By toast0 2025-11-1722:43 It's painful, but you can split your DNS across multiple providers. It's not usually done other than during migrations, but if you put two NS names from providerA and two from providerB, you'll get a mix of resolution (most high profile domains have 4 NS names; sometimes based on research/testing, sometimes based on cargo culting; I assume you want to fit in... but amazon.com has 8, and the DNS root and some high profile tlds have 13, so you do you :)). If either provider fails and stops responding, most resolvers will use the other provider. If one provider fails and returns bad data (including errors) or even can no longer be updated [1], the redundancy doesn't really help --- you probably went from a full outage that's easy to diagnose to a partial outage that's much harder to diagnose; and if both providers are equally reliable, you increased your chances of having an outage.
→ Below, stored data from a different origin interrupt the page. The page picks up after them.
-- pv_equiv track=rewrite | github.com/pxpxkao/NLP_Lab | transformer/post_process.py | get_longest
-- ===== SOURCE A (Python) =====
-- def get_longest(line, tag):
--     longest, p = [], [-1, 0]
--     for idx, e in enumerate(line):
--         if e == tag and p[0] == -1:
--             p[0] = idx
--         elif e == tag and idx == len(line)-1 and p[0] != -1:
--             p[1] = idx
--             longest.append(p)
--         elif e != tag and p[0] != -1:
--             p[1] = idx - 1
--             longest.append(p)
--             p = [-1, 0]
--     longest = sorted(longest, key = lambda x:x[1]-x[0]+1, reverse=True)
--     if len(longest):
--         return longest[0]
--     else:
--         return None
-- ===== SOURCE B (Python) =====
-- def get_longest(line, tag):
--     best = None
--     start = None
--     for i, e in enumerate(line):
--         if e == tag:
--             if start is None:
--                 start = i
--             if best is None or i - start > best[1] - best[0]:
--                 best = [start, i]
--         else:
--             start = None
--     return best
-- ===== Notes on version B (the rewrite author's own statement) =====
-- stated objective: alternative
-- what changed: B tracks the current run and the first longest run in one linear pass with O(1) extra state, instead of collecting all runs into a list and stable-sorting it by length to take the head.
-- intended difference: When the only occurrence of tag in line is its last element, A returns None because its elif chain never records a run that starts at the last index, while B returns [len(line)-1, len(line)-1], the actual (longest) run, which is clearly the intended value. — e.g. on get_longest(["x", "t"], "t"): A returns none, B returns some [1, 1]
import Mathlib
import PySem

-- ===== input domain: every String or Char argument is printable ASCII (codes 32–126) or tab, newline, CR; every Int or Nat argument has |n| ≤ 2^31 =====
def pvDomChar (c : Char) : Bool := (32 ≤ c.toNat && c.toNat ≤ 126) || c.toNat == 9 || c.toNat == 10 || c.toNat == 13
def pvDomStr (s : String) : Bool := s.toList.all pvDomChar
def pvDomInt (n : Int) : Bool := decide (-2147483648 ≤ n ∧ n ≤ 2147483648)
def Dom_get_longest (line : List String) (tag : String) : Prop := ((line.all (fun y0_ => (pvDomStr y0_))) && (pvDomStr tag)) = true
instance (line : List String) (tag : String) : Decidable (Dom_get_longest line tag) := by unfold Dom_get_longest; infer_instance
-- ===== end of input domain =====

-- B replaces A's collect-all-runs-then-stable-sort-by-length with a single linear pass keeping the
-- current run start and the first longest run (alternative algorithm, O(1) extra state, no sort);
-- on inputs whose only tag occurrence is the last element A returns None (its elif chain never
-- records a run starting at the last index) while B returns that run — stated as D_ below.


-- ===== PORT A =====
-- loop body of A's for-loop (state = (longest, p)); n = len(line)
def pvStepA (tag : String) (n : Int) (s : List (Int × Int) × (Int × Int)) (ie : Int × String) : List (Int × Int) × (Int × Int) :=
  if ie.2 = tag ∧ s.2.1 = -1 then (s.1, (ie.1, s.2.2))
  else if ie.2 = tag ∧ ie.1 = n - 1 ∧ s.2.1 ≠ -1 then (s.1 ++ [(s.2.1, ie.1)], (s.2.1, ie.1))
  else if ie.2 ≠ tag ∧ s.2.1 ≠ -1 then (s.1 ++ [(s.2.1, ie.1 - 1)], (-1, 0))
  else s

def get_longest (line : List String) (tag : String) : Option (List Int) :=
  let n : Int := line.length
  let st := (PySem.List.enumerate line).foldl (pvStepA tag n) ([], (-1, 0))
  let longest := PySem.List.sorted st.1 (fun x => x.2 - x.1 + 1) true
  match PySem.List.pyGet? longest 0 with
  | some r => some [r.1, r.2]
  | none => none

-- ===== PORT B =====
-- loop body of B's for-loop (state = (best, start))
def pvStepB (tag : String) (s : Option (Int × Int) × Option Int) (ie : Int × String) : Option (Int × Int) × Option Int :=
  if ie.2 = tag then
    let start := match s.2 with | none => ie.1 | some v => v
    let best := match s.1 with
      | none => some (start, ie.1)
      | some b => if ie.1 - start > b.2 - b.1 then some (start, ie.1) else some b
    (best, some start)
  else (s.1, none)

def get_longest_alt (line : List String) (tag : String) : Option (List Int) :=
  (((PySem.List.enumerate line).foldl (pvStepB tag) (none, none)).1).map (fun b => [b.1, b.2])

-- ===== PRECONDITION & SPEC =====
-- When the only occurrence of tag in line is its last element, A returns none (its elif chain never
-- records a run that starts at the last index) while B returns [len-1, len-1], the actual longest run,
-- which is the intended value.
def D_get_longest (line : List String) (tag : String) : Prop :=
  line ≠ [] ∧ line.getLast? = some tag ∧ tag ∉ line.dropLast
instance (line : List String) (tag : String) : Decidable (D_get_longest line tag) := by
  unfold D_get_longest; infer_instance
[1] But, it's DNS; the expectation is that some resolvers, hopefully very few of them, will cache data as if your TTL value was measured in days. IMHO, If you want to move all your traffic in a defined timeframe, DNS is not sufficient.
By indigodaddy 2025-11-1719:351 reply Had the same thought, eg if things are really down can it even do the check etc
By hnuser123456 2025-11-1721:03 Ask some friends and family if you can install an RPi on their home network that monitors your service.